L’opposante rwandaise Diane Rwigara, dont le procès pour incitation à l’insurrection s’ouvre mercredi à Kigali, estime dans un entretien à l’AFP que son pays s’apparente à “une prison” dont le gardien est le parti au pouvoir du président Paul Kagame.
Mme Rwigara, 37 ans, a été libérée sous caution début octobre après avoir passé plus d’un an en détention provisoire. Elle est accusée de falsification de documents pour son dossier de candidature à la présidentielle d’août 2017, à laquelle elle n’a pu participer, et d’incitation à l’insurrection, des charges passibles de 7 et 15 ans de prison respectivement.
“Je sors tout juste de prison, mais mon pays me donne l’impression d’être comme une prison. Et le gardien de cette prison n’est autre que le parti au pouvoir, le FPR (Front patriotique rwandais) qui nous dicte comment vivre, ce qu’il faut faire et ce qu’il faut dire”, a déclaré l’opposante dans cet entretien accordé à l’AFP à son domicile de Kigali.
“Je n’ai pas été surprise par mon arrestation. Si vous osez critiquer le gouvernement, voilà ce qui arrive: vous vous faites arrêter, emprisonner ou vous perdez la vie. Je m’attendais à une forme de riposte.”
“Le plus difficile pour moi, ça a été de voir ma mère et ma soeur dans cette situation”, a-t-elle poursuivi.
Les trois femmes avaient été arrêtée en septembre 2017. La mère, Adeline Rwigara, également libérée sous caution début octobre, doit comparaître mercredi au côté de Diane, notamment pour incitation à l’insurrection. Les poursuites contre sa soeur Anne ont été abandonnées en octobre 2017.
“Ma famille n’avait rien à voir avec mon engagement politique, donc ça a été un choc (…) Les gens deviennent coupables par association, dans le sens où ma famille devait être punie pour mes actions. C’est la méthode que le gouvernement utilise contre ses détracteurs”, accuse Diane Rwigara.
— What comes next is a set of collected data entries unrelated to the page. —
-- pv_equiv track=rewrite | github.com/k-sriram/advent-of-code | 2024/day22.py | part1
-- ===== SOURCE A (Python) =====
-- def parse(inp: str) -> list[int]:
--     return [int(line) for line in inp.splitlines()]
--
-- def get_next_secret(num: int) -> int:
--     num = ((num * 64) ^ num) % 16777216
--     num = ((num // 32) ^ num) % 16777216
--     num = ((num * 2048) ^ num) % 16777216
--     return num
--
-- def part1(inp: str) -> int:
--     nums = parse(inp)
--     total = 0
--     for num in nums:
--         for _ in range(2000):
--             num = get_next_secret(num)
--         total += num
--     return total
-- ===== SOURCE B (Python) =====
-- MOD = 16777216  # 2**24
--
--
-- def _step(num: int) -> int:
--     num = ((num * 64) ^ num) % MOD
--     num = ((num // 32) ^ num) % MOD
--     num = ((num * 2048) ^ num) % MOD
--     return num
--
--
-- def _mat_vec(m: list[int], v: int) -> int:
--     # apply a GF(2) 24x24 matrix (list of 24 column masks) to a 24-bit vector
--     out = 0
--     for i in range(24):
--         if (v >> i) & 1:
--             out ^= m[i]
--     return out
--
--
-- def _mat_mul(a: list[int], b: list[int]) -> list[int]:
--     # columns of the composition a∘b
--     return [_mat_vec(a, b[i]) for i in range(24)]
--
--
-- def _mat_pow(m: list[int], e: int) -> list[int]:
--     r = [1 << i for i in range(24)]  # identity
--     while e:
--         if e & 1:
--             r = _mat_mul(r, m)
--         m = _mat_mul(m, m)
--         e >>= 1
--     return r
--
--
-- def part1(inp: str) -> int:
--     # The step map is linear over GF(2) on 24-bit values, so its 2000-fold
--     # iterate is the 2000th power of its bit matrix, computed once by
--     # repeated squaring and then applied to each seed directly.
--     m = _mat_pow([_step(1 << i) for i in range(24)], 2000)
--     nums = [int(line) for line in inp.splitlines()]
--     return sum(_mat_vec(m, n % MOD) for n in nums)
-- ===== Notes on version B (the rewrite author's own statement) =====
-- stated objective: faster
-- what changed: Replaces the 2000-iteration inner loop per seed by a GF(2) linear-algebra precomputation: the step map is linear over GF(2) on 24-bit values, so its 24x24 bit matrix is raised to the 2000th power once by repeated squaring and then applied to each seed as a single matrix-vector product.
import Mathlib
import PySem

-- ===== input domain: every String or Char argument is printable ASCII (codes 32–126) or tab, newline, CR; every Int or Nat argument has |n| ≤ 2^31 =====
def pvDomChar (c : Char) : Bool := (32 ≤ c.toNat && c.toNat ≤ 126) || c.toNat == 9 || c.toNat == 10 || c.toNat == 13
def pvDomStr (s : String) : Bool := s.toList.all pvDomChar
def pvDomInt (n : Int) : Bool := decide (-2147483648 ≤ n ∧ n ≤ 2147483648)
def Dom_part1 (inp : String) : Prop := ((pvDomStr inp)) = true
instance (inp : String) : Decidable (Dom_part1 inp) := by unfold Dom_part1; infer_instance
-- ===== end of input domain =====

-- B replaces the per-seed 2000-step loop by one GF(2) 24x24 bit-matrix power (repeated
-- squaring) applied once per seed; objective: faster (asymptotically fewer step evaluations).


-- ===== PORT A =====
-- parse: [int(line) for line in inp.splitlines()] (the getD 0 default is unreachable under
-- Pre_part1); shared by both ports because Source B contains the identical comprehension
def parsePart1 (inp : String) : List Int :=
  (PySem.Str.splitlines inp).map (fun l => (PySem.Int.ofStr? l).getD 0)

def getNextSecret (num : Int) : Int :=
  let n1 := PySem.Int.mod (PySem.Int.bxor (num * 64) num) 16777216
  let n2 := PySem.Int.mod (PySem.Int.bxor (PySem.Int.floordiv n1 32) n1) 16777216
  PySem.Int.mod (PySem.Int.bxor (n2 * 2048) n2) 16777216

def part1 (inp : String) : Int :=
  (parsePart1 inp).foldl
    (fun total num =>
      total + (PySem.List.pyRange 0 2000 1).foldl (fun n _ => getNextSecret n) num)
    0

-- ===== PORT B =====
-- Source B's _step: all its values are nonnegative (< 2**24 after each %), so Nat is exact here
def stepN (num : Nat) : Nat :=
  let n1 := ((num * 64) ^^^ num) % 16777216
  let n2 := ((n1 / 32) ^^^ n1) % 16777216
  ((n2 * 2048) ^^^ n2) % 16777216

-- Source B's _mat_vec: out = 0; for i in range(24): if (v >> i) & 1: out ^= m[i]
def matVec (m : List Nat) (v : Nat) : Nat :=
  (List.range 24).foldl (fun out i => if (v >>> i) &&& 1 == 1 then out ^^^ m.getD i 0 else out) 0

-- Source B's _mat_mul (m[i] is in-range under all uses, so getD's default is unreachable)
def matMul (a b : List Nat) : List Nat :=
  (List.range 24).map (fun i => matVec a (b.getD i 0))

-- Source B's while-loop in _mat_pow: e & 1 → e % 2 = 1, e >>= 1 → e / 2
def matPowGo (r m : List Nat) (e : Nat) : List Nat :=
  if e = 0 then r
  else matPowGo (if e % 2 = 1 then matMul r m else r) (matMul m m) (e / 2)
termination_by e
decreasing_by omega

def matPow (m : List Nat) (e : Nat) : List Nat :=
  matPowGo ((List.range 24).map fun i => 1 <<< i) m e

def part1_alt (inp : String) : Int :=
  let m2000 := matPow ((List.range 24).map fun i => stepN (1 <<< i)) 2000
  (parsePart1 inp).foldl
    (fun t n => t + ((matVec m2000 ((PySem.Int.mod n 16777216).toNat) : Nat) : Int)) 0

-- ===== PRECONDITION & SPEC =====
-- Pre_ excludes exactly the inputs where int(line) raises ValueError in A (and in B).
def Pre_part1 (inp : String) : Prop :=
  ((PySem.Str.splitlines inp).all (fun l => (PySem.Int.ofStr? l).isSome)) = true
instance (inp : String) : Decidable (Pre_part1 inp) := by unfold Pre_part1; infer_instance
def pvWitness_part1 : String := "1\n10\n100\n2024"

def Spec_part1 (inp : String) (out : Int) : Prop := out = part1_alt inp
instance (inp : String) (out : Int) : Decidable (Spec_part1 inp out) := by unfold Spec_part1; infer_instance

-- ===== CLAIM (what is proved, stated in full; the proofs are below) =====
def Claim_equal_part1 : Prop := ∀ (inp : String), Dom_part1 inp → Pre_part1 inp → Spec_part1 inp (part1 inp)

-- ===== LEMMAS AND PROOFS =====

/-- low 24 bits of a Python int (the value of `a % 16777216`). -/
def lb (a : Int) : Nat := (a % 16777216).toNat

/-- Two's-complement bit `i` of an arbitrary Python int. -/
def ibit (a : Int) (i : Nat) : Bool :=
  if 0 ≤ a then a.toNat.testBit i else !((-a - 1).toNat.testBit i)

theorem posPow2 (n : Nat) : 0 < 2 ^ n := Nat.two_pow_pos n

/-- `m` is the GF(2) bit matrix of `g` (columns = images of the basis), `g` 24-bit-closed. -/
def Good (m : List Nat) (g : Nat → Nat) : Prop :=
  (∀ x y, g (x ^^^ y) = g x ^^^ g y) ∧ (∀ v, v < 2 ^ 24 → g v < 2 ^ 24) ∧
    (∀ i, i < 24 → m.getD i 0 = g (2 ^ i))

theorem lin_zero {g : Nat → Nat} (h : ∀ x y, g (x ^^^ y) = g x ^^^ g y) : g 0 = 0 := by
  have := h 0 0; simp at this; omega

theorem stepN_lt (x : Nat) : stepN x < 16777216 := by
  unfold stepN; dsimp only; omega


theorem compl_testBit (k : Nat) : ∀ m i, m < 2 ^ k → i < k →
    (2 ^ k - 1 - m).testBit i = !(m.testBit i) := by
  induction k with
  | zero => intro m i _ hi; omega
  | succ k ih =>
      intro m i hm hi
      cases i with
      | zero =>
          simp only [Nat.testBit_zero]
          have h2 : 2 ^ (k + 1) = 2 * 2 ^ k := by ring
          have : (2 ^ (k + 1) - 1 - m) % 2 = 1 - m % 2 := by omega
          rw [this]
          rcases Nat.mod_two_eq_zero_or_one m with h | h <;> simp [h]
      | succ i =>
          rw [Nat.testBit_succ, Nat.testBit_succ]
          have h2 : 2 ^ (k + 1) = 2 * 2 ^ k := by ring
          have hdiv : (2 ^ (k + 1) - 1 - m) / 2 = 2 ^ k - 1 - m / 2 := by omega
          rw [hdiv]
          exact ih (m / 2) i (by omega) (by omega)

theorem onesLow_testBit (j : Nat) : ∀ n i,
    (n * 2 ^ j + (2 ^ j - 1)).testBit i = (decide (i < j) || n.testBit (i - j)) := by
  induction j with
  | zero => intro n i; simp
  | succ j ih =>
      intro n i
      cases i with
      | zero =>
          simp only [Nat.testBit_zero]
          have h2 : n * 2 ^ (j + 1) = 2 * (n * 2 ^ j) := by ring
          have h3 : 2 ^ (j + 1) = 2 * 2 ^ j := by ring
          have : (n * 2 ^ (j + 1) + (2 ^ (j + 1) - 1)) % 2 = 1 := by
            have := posPow2 j
            omega
          simp [this]
      | succ i =>
          rw [Nat.testBit_succ]
          have h2 : n * 2 ^ (j + 1) = 2 * (n * 2 ^ j) := by ring
          have h3 : 2 ^ (j + 1) = 2 * 2 ^ j := by ring
          have hdiv : (n * 2 ^ (j + 1) + (2 ^ (j + 1) - 1)) / 2 = n * 2 ^ j + (2 ^ j - 1) := by
            have := posPow2 j
            omega
          rw [hdiv, ih]
          simp only [Nat.succ_sub_succ]
          congr 1
          rcases Nat.lt_or_ge i j with h | h
          · simp [h, Nat.succ_lt_succ h]
          · simp [Nat.not_lt.mpr h, Nat.not_lt.mpr (Nat.succ_le_succ h)]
Le rejet de la candidature de Mme Rwigara par la Commission électorale avait été critiquée par des gouvernements occidentaux et des groupes de défense des droits de l’Homme.
– Retour à la case prison ? –
M. Kagame, crédité de l’important développement d’un pays exsangue au sortir du génocide de 1994, est régulièrement accusé de bafouer la liberté d’expression et de museler toute opposition.
Il a été réélu le 4 août 2017 pour un nouveau mandat de sept ans avec près de 99% des voix. Une réforme de la Constitution adoptée par référendum fin 2015 lui permet de potentiellement diriger le pays jusqu’en 2034.
Si elle a voulu se présenter contre M. Kagame en 2017, Diane Rwigara n’a pas toujours été dans l’opposition.
Le père de Diane, Assinapol Rwigara, un important entrepreneur rwandais ayant fait fortune dans l’industrie et l’immobilier, avait financé dans les années 1990 le FPR de M. Kagame.
En juillet 1994, le FPR allait renverser le pouvoir extrémiste hutu, mettant fin au génocide qui a fait 800.000 morts selon l’ONU, essentiellement parmi la minorité tutsi.
Diane Rwigara a pris ses distances avec le FPR après le décès de son père en février 2015, mort dans un accident de la route, selon la police. Elle avait contesté cette version et dénoncé un “assassinat”.
En dépit des possibles conséquences, Diane Rwigara se dit déterminée à poursuivre son combat politique.
“Ce qui manque dans ce pays, c’est une forme de responsabilité politique. Le parti au pouvoir fait ce qu’il fait car il n’y a aucune conséquence à ces actions (…) Je ne suis pas dans ce combat pour la gloire (mais) les seuls qui peuvent apporter du changement dans ce pays, c’est nous, les Rwandais. Personne ne va le faire à notre place.”
Peu avant la remise en liberté de Diane et Adeline Rwigara, le régime avait accordé courant septembre une libération anticipée à Victoire Ingabire, une des principales figures de l’opposition rwandaise qui purgeait une peine de 15 ans de prison pour “conspiration contre les autorités” et “minimisation du génocide de 1994”.
Mme Ingabire avait été arrêtée en 2010 peu de temps après son retour d’exil au Rwanda alors qu’elle voulait se présenter à l’élection présidentielle la même année.
Interrogée sur son procès, Diane Rwigara clame son “innocence”: “les charges sont fabriquées parce que je me suis opposée au parti dirigeant”, assure-t-elle.
“J’espère ne pas retourner en prison mais s’il faut que j’y retourne, j’y retournerai.”